Petro’s Initial Launch Underwhelms

When Maduro first unveiled the petro back in February, he made a bold claim on Twitter that the ICO had managed to raise $735 million, placing it behind only Telegram’s $850-million pre-sale. But so far, there has been no solid evidence to substantiate that claim.

In fact, evidence points to an ICO that didn’t quite go according to plan.

Leading up to the petro pre-sale, the Spanish-version whitepaper said that the crypto was to be coded as a smart contract--an ERC20 token on the Ethereum blockchain. However, that was not to be after Maduro unsuccessfully tried to pitch OPEC members forcing a change of tack. The Venezuelan president later tweeted that the petro was to be listed as an asset on the NEM blockchain and even updated the English-version whitepaper to reflect the change.

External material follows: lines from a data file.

-- pv_equiv track=rewrite | github.com/EuanMaxwell2001/breddit | helper_functions.py | salt_password
-- ===== SOURCE A (Python) =====
-- def salt_password(password):
--     #every 2 chars insert a "bingbong"
--     iterations = 0
--     password_array = []
--     for char in password:
--         iterations += 1
--         password_array.append(char)
--         if iterations % 2 ==0:
--             password_array.append('bingbong')
--
--     return ''.join(password_array)
-- ===== SOURCE B (Python) =====
-- def salt_password(password):
--     chunks = [password[i:i+2] for i in range(0, len(password), 2)]
--     out = 'bingbong'.join(chunks)
--     if password and len(password) % 2 == 0:
--         out += 'bingbong'
--     return out
-- ===== Notes on version B (the rewrite author's own statement) =====
-- stated objective: alternative
-- what changed: Replaces the per-character counter loop that appends chars one by one into an array with a pair-slicing pass: split the password into 2-char chunks, join them with 'bingbong', and append a trailing 'bingbong' exactly for nonempty even-length input.
import Mathlib
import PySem

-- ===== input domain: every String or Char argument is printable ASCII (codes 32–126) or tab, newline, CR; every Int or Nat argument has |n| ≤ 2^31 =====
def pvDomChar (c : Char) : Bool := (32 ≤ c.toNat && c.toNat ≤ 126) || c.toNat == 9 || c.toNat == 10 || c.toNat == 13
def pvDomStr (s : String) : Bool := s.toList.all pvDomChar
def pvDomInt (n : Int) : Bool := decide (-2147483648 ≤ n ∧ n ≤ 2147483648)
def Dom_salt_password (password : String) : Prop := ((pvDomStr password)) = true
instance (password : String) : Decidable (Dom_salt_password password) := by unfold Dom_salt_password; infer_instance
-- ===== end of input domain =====

-- B rewrites A's per-character counter loop as a pair-slicing pass joined with 'bingbong' (objective: alternative decomposition, same cost).

-- ===== PORT A =====
-- loop body: bump the counter, append the char, and 'bingbong' after every second one
def pvStepA (s : Int × List (List Char)) (char : Char) : Int × List (List Char) :=
  let iterations := s.1 + 1
  let arr := s.2 ++ [[char]]
  if PySem.Int.mod iterations 2 = 0 then (iterations, arr ++ ["bingbong".toList])
  else (iterations, arr)

def salt_password (password : String) : String :=
  let r := password.toList.foldl pvStepA (0, ([] : List (List Char)))
  String.ofList (PySem.Chars.join [] r.2)

-- ===== PORT B =====
def salt_password_alt (password : String) : String :=
  let cs := password.toList
  let chunks := (PySem.List.pyRange 0 (PySem.Str.len password) 2).map
      (fun i => PySem.List.slice cs (some i) (some (i + 2)))
  let out := PySem.Chars.join ("bingbong".toList) chunks
  let out := if cs ≠ [] ∧ PySem.Int.mod (PySem.Str.len password) 2 = 0
             then out ++ "bingbong".toList else out
  String.ofList out

-- ===== PRECONDITION & SPEC =====
def Spec_salt_password (password : String) (out : String) : Prop := out = salt_password_alt password
instance (password : String) (out : String) : Decidable (Spec_salt_password password out) := by unfold Spec_salt_password; infer_instance

-- ===== CLAIM (what is proved, stated in full; the proofs are below) =====
def Claim_equal_salt_password : Prop := ∀ (password : String), Dom_salt_password password → Spec_salt_password password (salt_password password)

-- ===== LEMMAS AND PROOFS =====

-- the intended result, two characters at a time
def pvSalt : List Char → List Char
  | [] => []
  | [a] => [a]
  | a :: b :: t => a :: b :: ("bingbong".toList ++ pvSalt t)

-- the chunk list A's loop builds
def pvBlocks : List Char → List (List Char)
  | [] => []
  | [a] => [[a]]
  | a :: b :: t => [a] :: [b] :: "bingbong".toList :: pvBlocks t

-- the 2-char chunks B slices
def pvPairs : List Char → List (List Char)
  | [] => []
  | [a] => [[a]]
  | a :: b :: t => [a, b] :: pvPairs t

lemma pvStepA_odd (m : Int) (acc : List (List Char)) (a : Char) :
    pvStepA (2 * m, acc) a = (2 * m + 1, acc ++ [[a]]) := by
  have h : PySem.Int.mod (2 * m + 1) 2 = 1 := by
    rw [PySem.Int.mod_eq_emod_of_pos (by omega)]; omega
  simp [pvStepA]

lemma pvStepA_even (m : Int) (acc : List (List Char)) (b : Char) :
    pvStepA (2 * m + 1, acc) b = (2 * (m + 1), acc ++ [[b]] ++ ["bingbong".toList]) := by
  have h : PySem.Int.mod (2 * m + 1 + 1) 2 = 0 := by
    rw [PySem.Int.mod_eq_emod_of_pos (by omega)]; omega
  simp [pvStepA]
  rw [if_pos (by omega : (2:Int) ∣ 2 * m + 1 + 1)]
  simp [Prod.ext_iff]
  omega

lemma pvA_loop (cs : List Char) : ∀ (m : Int) (acc : List (List Char)),
    (cs.foldl pvStepA (2 * m, acc)).2 = acc ++ pvBlocks cs := by
  induction cs using pvBlocks.induct with
  | case1 => intro m acc; simp [pvBlocks]
  | case2 a =>
      intro m acc
      simp [List.foldl, pvStepA_odd, pvBlocks]
  | case3 a b t ih =>
      intro m acc
      rw [List.foldl_cons, List.foldl_cons, pvStepA_odd, pvStepA_even, ih (m + 1)]
      simp [pvBlocks]

lemma pvJoin_blocks (cs : List Char) :
    PySem.Chars.join [] (pvBlocks cs) = pvSalt cs := by
  induction cs using pvBlocks.induct with
  | case1 => simp [pvBlocks, pvSalt, PySem.Chars.join_nil]
  | case2 a => simp [pvBlocks, pvSalt, PySem.Chars.join_singleton]
  | case3 a b t ih =>
      cases t with
      | nil =>
          simp [pvBlocks, pvSalt, PySem.Chars.join_cons_cons, PySem.Chars.join_singleton]
      | cons c t' =>
          have hne : pvBlocks (c :: t') ≠ [] := by
            cases t' <;> simp [pvBlocks]
          obtain ⟨q, rest, hq⟩ : ∃ q rest, pvBlocks (c :: t') = q :: rest := by
            cases h : pvBlocks (c :: t') with
            | nil => exact absurd h hne
            | cons q rest => exact ⟨q, rest, rfl⟩
          simp only [pvBlocks, pvSalt] at *
          rw [hq] at ih ⊢
          rw [PySem.Chars.join_cons_cons, PySem.Chars.join_cons_cons,
              PySem.Chars.join_cons_cons, ih]
          simp

lemma pvPairs_ne_nil {cs : List Char} (h : cs ≠ []) : pvPairs cs ≠ [] := by
  match cs with
  | [a] => simp [pvPairs]
  | a :: b :: t => simp [pvPairs]

lemma pvChunks_eq (cs : List Char) :
    (PySem.List.pyRange 0 (cs.length : Int) 2).map
      (fun i => PySem.List.slice cs (some i) (some (i + 2))) = pvPairs cs := by
  induction cs using pvPairs.induct with
  | case1 => simp [pvPairs, PySem.List.pyRange_of_pos 0 0 (by omega : (0:Int) < 2)]
  | case2 a =>
      rw [PySem.List.pyRange_of_pos 0 _ (by omega : (0:Int) < 2)]
      norm_num
      simp [pvPairs, PySem.List.slice]
  | case3 a b t ih =>
      rw [PySem.List.pyRange_of_pos 0 _ (by omega : (0:Int) < 2)] at ih ⊢
      have hlen2 : ((a :: b :: t).length : Int) = (t.length : Int) + 2 := by simp; omega
      rw [hlen2]
      have hcnt : (((t.length : Int) + 2 - 0 + 2 - 1) / 2).toNat
          = (((t.length : Int) - 0 + 2 - 1) / 2).toNat + 1 := by omega
      have ht : (0 : Int) < (t.length : Int) + 2 := by omega
      simp only [ht, if_true, hcnt, List.range_succ_eq_map, List.map_cons, List.map_map]
      rw [show pvPairs (a :: b :: t) = [a, b] :: pvPairs t from rfl]
      congr 1
      by_cases ht0 : (0 : Int) < (t.length : Int)
      · rw [List.map_map] at ih
        simp only [ht0, if_true] at ih
        rw [← ih]
        apply List.map_congr_left
        intro k hk
        simp only [Function.comp]
        push_cast
        simp only [zero_add]
        rw [show ((2:Int) * ((k:Int) + 1)) = (((2 * k + 2 : Nat)) : Int) by push_cast; ring]
        rw [show ((((2 * k + 2 : Nat)) : Int) + 2) = (((2 * k + 4 : Nat)) : Int) by push_cast; ring]
        rw [show ((2:Int) * (k:Int)) = (((2 * k : Nat)) : Int) by push_cast; ring]
        rw [show ((((2 * k : Nat)) : Int) + 2) = (((2 * k + 2 : Nat)) : Int) by push_cast; ring]
        rw [PySem.List.slice_natCast, PySem.List.slice_natCast]
        have hd : List.drop (2 * k + 2) (a :: b :: t) = List.drop (2 * k) t := by
          rw [show 2 * k + 2 = (2 * k) + 1 + 1 by ring]
          simp [List.drop_succ_cons]
        rw [hd]
        congr 1
        omega
      · have htz : t = [] := by
          cases t with
          | nil => rfl
          | cons c t' => simp at ht0
        subst htz
        simp [pvPairs]

lemma pvB_core (cs : List Char) :
    (if cs ≠ [] ∧ PySem.Int.mod (cs.length : Int) 2 = 0
     then PySem.Chars.join ("bingbong".toList) (pvPairs cs) ++ "bingbong".toList
     else PySem.Chars.join ("bingbong".toList) (pvPairs cs)) = pvSalt cs := by
  induction cs using pvPairs.induct with
  | case1 => simp [pvPairs, pvSalt, PySem.Chars.join_nil]
  | case2 a =>
      simp [pvPairs, pvSalt, PySem.Chars.join_singleton]
  | case3 a b t ih =>
      have hpar : PySem.Int.mod (((a :: b :: t).length : Int)) 2
          = PySem.Int.mod ((t.length : Int)) 2 := by
        rw [PySem.Int.mod_eq_emod_of_pos (by omega), PySem.Int.mod_eq_emod_of_pos (by omega)]
        simp only [List.length_cons]
        push_cast
        omega
      cases t with
      | nil =>
          simp [pvPairs, pvSalt, PySem.Chars.join_singleton]
      | cons c t' =>
          have hne : pvPairs (c :: t') ≠ [] := pvPairs_ne_nil (by simp)
          obtain ⟨q, rest, hq⟩ : ∃ q rest, pvPairs (c :: t') = q :: rest := by
            cases h : pvPairs (c :: t') with
            | nil => exact absurd h hne
            | cons q rest => exact ⟨q, rest, rfl⟩
          simp only [pvPairs, pvSalt, hq]
          rw [PySem.Chars.join_cons_cons]
          rw [hq] at ih
          by_cases hev : PySem.Int.mod (((c :: t').length : Int)) 2 = 0
          · have hev2 : PySem.Int.mod (((a :: b :: c :: t').length : Int)) 2 = 0 := by
              rw [hpar]; exact hev
            simp only [hev, hev2, ne_eq, reduceCtorEq, not_false_eq_true] at ih ⊢
            rw [← ih]
            simp
          · have hev2 : ¬ PySem.Int.mod (((a :: b :: c :: t').length : Int)) 2 = 0 := by
              rw [hpar]; exact hev
            simp only [hev, hev2, ne_eq, reduceCtorEq, not_false_eq_true, if_false, and_false] at ih ⊢
            rw [ih]
            simp

-- ===== VERDICT (by name: the statement is the Claim_ definition above) =====
theorem salt_password_spec : Claim_equal_salt_password := by
  intro password _
  unfold Spec_salt_password salt_password salt_password_alt
  simp only []
  have hA := pvA_loop password.toList 0 []
  rw [show (2 : Int) * 0 = 0 by ring] at hA
  rw [hA, List.nil_append, pvJoin_blocks]
  have hlen : PySem.Str.len password = (password.toList.length : Int) := by
    simp [PySem.Str.len_eq]
  rw [hlen, pvChunks_eq]
  rw [pvB_core]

Funny thing is that both the ERC20 token and NEM mosaic continued to co-exist for quite some time. But the madness did not stop there …

PetroDollar (XPD) saw a massive near-100 percent pop after the “real” petro was launched. Other scams later popped up claiming to be the real thing, each with varying degrees of success. Meanwhile, the public had to sift through a maze of fake addresses and several un-related tokens.

That series of snafu-ridden events does not inspire much trust—something that’s especially critical for a commodity-backed token.

Related: Why The Crypto Market Has Lagged In 2018

Commodity-backed cryptos have failed to take off as expected, mainly due to trust issues. Venezuela might own the world’s largest oil reserves but nobody’s even sure whether the government will keep its word and actually maintain the necessary reserves to backstop the petro.

It’s an all-too familiar theme, with the USD-pegged tether a constant source of conspiracy theories because nobody is sure whether Tether Ltd actually maintains an amount of dollars that corresponds to tethers issued.

An accounting firm by the name Friedman LLP tried to establish a tether audit trail but that ended up getting nowhere. Other commodity-backed cryptos including BitUSD and NuBit have also failed to gain traction.

It’s going to be interesting to see if the public will finally accept the first government-issued cryptocurrency. But as things stand right now the odds appears stacked against Venezuela’s petro.